Karena seolah-olah citra tersebut sudah menjadi tradisi yang pada akhirnya
dapat menciptakan sifat yang tidak mandiri bagi perempuan (Puji Lestari, 2011).
Maka dari itu, Perempuan
harus memiliki kesempatan yang sama. Pada akhirnya, potensi perempuan dapat
diwujudkan dan dikembangkan yang tentunya akan menciptakan kebahagiaan yang
lebih besar bagi lebih banyak orang. Sehingga dapat menciptakan ruang
kesetaraan dalam masyarakat.
Dalam hal konstruksi sosial pada
masyarakat, cukup lekat dengan teori utilitarianisme yang lebih menekankan
kesejahteraan kolektif.

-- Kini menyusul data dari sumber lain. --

-- pv_equiv track=rewrite | github.com/daniel-reich/ubiquitous-fiesta | hvPiBiwE9TfLnsfz4_3.py | generate_word
-- ===== SOURCE A (Python) =====
-- def generate_word(n, initial=True, seq=[]):
--     if initial and n < 2:
--         return "invalid"
--     if initial:
--         if n == 2:
--             return "b, a"
--         seq = ["b", "a"]
--         return generate_word(n - 2, False, seq[:])
--     if n == 0:
--         return ", ".join(seq)
--     seq.append(seq[-2] + seq[-1])
--     return generate_word(n - 1, False, seq[:])
-- ===== SOURCE B (Python) =====
-- def generate_word(n, initial=True, seq=[]):
--     if initial and n < 2:
--         return "invalid"
--     words = ["b", "a"] if initial else list(seq)
--     steps = n - 2 if initial else n
--     for _ in range(steps):
--         words.append(words[-2] + words[-1])
--     return ", ".join(words)
-- ===== Notes on version B (the rewrite author's own statement) =====
-- stated objective: simpler
-- what changed: Replaces A's recursion with a seq[:] copy at every step by one iterative loop appending to a single local list joined once at the end; equivalence is about the return value only (A mutates a caller-supplied seq once when initial is false, B never mutates its argument).
import Mathlib
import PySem

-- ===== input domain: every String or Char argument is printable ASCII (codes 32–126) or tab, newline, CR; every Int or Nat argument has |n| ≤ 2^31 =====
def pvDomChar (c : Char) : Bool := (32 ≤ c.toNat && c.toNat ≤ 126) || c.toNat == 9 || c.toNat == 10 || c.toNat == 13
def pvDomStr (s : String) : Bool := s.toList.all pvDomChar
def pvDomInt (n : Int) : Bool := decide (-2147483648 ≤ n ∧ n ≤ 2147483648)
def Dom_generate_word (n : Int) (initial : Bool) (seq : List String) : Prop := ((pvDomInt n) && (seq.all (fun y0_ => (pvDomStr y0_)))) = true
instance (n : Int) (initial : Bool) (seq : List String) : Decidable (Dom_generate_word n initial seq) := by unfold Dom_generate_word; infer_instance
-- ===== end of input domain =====

-- B replaces A's recursion (with a seq[:] copy per step) by one iterative append loop;
-- equivalence is about the RETURN VALUE only: A mutates a caller-supplied seq once when
-- initial is false, B never mutates its argument.

-- ===== PORT A =====
-- the initial=False recursive tail of A, with n.toNat as the structural counter
def gwA_loop : Nat → List String → String
  | 0, seq => PySem.Str.join ", " seq
  | f + 1, seq =>
      gwA_loop f (seq ++ [PySem.List.pyGetD seq (-2) "" ++ PySem.List.pyGetD seq (-1) ""])

def generate_word (n : Int) (initial : Bool) (seq : List String) : String :=
  if initial && decide (n < 2) then "invalid"
  else if initial then
    if n = 2 then "b, a"
    else gwA_loop (n - 2).toNat ["b", "a"]
  else gwA_loop n.toNat seq

-- ===== PORT B =====
def generate_word_alt (n : Int) (initial : Bool) (seq : List String) : String :=
  if initial && decide (n < 2) then "invalid"
  else
    let words := if initial then ["b", "a"] else seq
    let steps := if initial then n - 2 else n
    PySem.Str.join ", "
      ((PySem.List.pyRange 0 steps 1).foldl
        (fun ws _ => ws ++ [PySem.List.pyGetD ws (-2) "" ++ PySem.List.pyGetD ws (-1) ""]) words)

-- ===== PRECONDITION & SPEC =====
-- Pre_ excludes exactly the inputs on which Python A raises: with initial=False, a negative
-- n recurses without bound (RecursionError) and a positive n with len(seq) < 2 hits an
-- IndexError on seq[-2].
def Pre_generate_word (n : Int) (initial : Bool) (seq : List String) : Prop :=
  initial = true ∨ (0 ≤ n ∧ (n = 0 ∨ 2 ≤ seq.length))
instance (n : Int) (initial : Bool) (seq : List String) : Decidable (Pre_generate_word n initial seq) := by unfold Pre_generate_word; infer_instance
def pvWitness_generate_word : Int × Bool × List String := (5, true, [])

def Spec_generate_word (n : Int) (initial : Bool) (seq : List String) (out : String) : Prop := out = generate_word_alt n initial seq
instance (n : Int) (initial : Bool) (seq : List String) (out : String) : Decidable (Spec_generate_word n initial seq out) := by unfold Spec_generate_word; infer_instance

-- ===== CLAIM (what is proved, stated in full; the proofs are below) =====
def Claim_equal_generate_word : Prop := ∀ (n : Int) (initial : Bool) (seq : List String), Dom_generate_word n initial seq → Pre_generate_word n initial seq → Spec_generate_word n initial seq (generate_word n initial seq)

-- ===== LEMMAS AND PROOFS =====
-- the single append step both programs perform
def gwStep (ws : List String) : List String :=
  ws ++ [PySem.List.pyGetD ws (-2) "" ++ PySem.List.pyGetD ws (-1) ""]

theorem gwA_loop_eq (f : Nat) (s : List String) :
    gwA_loop f s = PySem.Str.join ", " (gwStep^[f] s) := by
  induction f generalizing s with
  | zero => rfl
  | succ f ih =>
      rw [gwA_loop, ih, Function.iterate_succ_apply]
      rfl

theorem foldl_gwStep (l : List Int) (s : List String) :
    l.foldl (fun ws _ => ws ++ [PySem.List.pyGetD ws (-2) "" ++ PySem.List.pyGetD ws (-1) ""]) s
      = gwStep^[l.length] s := by
  induction l generalizing s with
  | nil => rfl
  | cons x xs ih =>
      rw [List.foldl_cons, ih, List.length_cons, Function.iterate_succ_apply]
      rfl

theorem alt_eq (n : Int) (initial : Bool) (seq : List String) :
    generate_word_alt n initial seq =
      if initial && decide (n < 2) then "invalid"
      else PySem.Str.join ", "
        (gwStep^[((if initial then n - 2 else n)).toNat] (if initial then ["b", "a"] else seq)) := by
  simp only [generate_word_alt]
  split
  · rfl
  · rw [foldl_gwStep, PySem.List.length_pyRange_one]
    norm_num

-- ===== VERDICT (by name: the statement is the Claim_ definition above) =====
theorem generate_word_spec : Claim_equal_generate_word := by
  intro n initial seq _ _
  show generate_word n initial seq = generate_word_alt n initial seq
  rw [alt_eq]
  cases initial with
  | false =>
      simp only [Bool.false_and, if_neg (by simp : ¬ (false = true))]
      exact gwA_loop_eq n.toNat seq
  | true =>
      by_cases h2 : n < 2
      · simp [generate_word, h2]
      · simp only [Bool.true_and, decide_eq_true_eq, if_neg h2]
        by_cases he : n = 2
        · subst he
          simp [generate_word]
          decide
        · rw [generate_word]
          simp only [Bool.true_and, decide_eq_true_eq, if_neg h2, if_neg he]
          exact gwA_loop_eq (n - 2).toNat ["b", "a"]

Namun, kebahagiaan kolektif ini tidak dapat tercapai
jika perempuan tidak dapat mengakses kesempatan yang setara untuk mencapai
kemaslahatan dan kesejahteraan mereka.
Teori utilitarianisme pertama kali
dikenalkan oleh Jeremy Bentham; seorang filsuf dan ahli hukum Inggris pada
akhir abad ke-18. Kemudian teori ini dikembangkan oleh John Stuart mill yang
memperhalus konsep utilitarianisme dengan menekankan pentingnya kualitas
kebahagiaan; bukan hanya kuantitasnya (Alifah, 2024).
Selanjutnya istri dari John Stuart
Mill; Harriet Taylor Mill juga memainkan peran penting dalam pengembangan dan
penyebaran teori utilitarianisme. Sebagai seorang pemikir dan aktivis, Harriet
mendukung ide-ide John Stuart Mill, terutama mengenai hak-hak perempuan serta
isu-isu sosial yang terkait dengan prinsip utilitarian.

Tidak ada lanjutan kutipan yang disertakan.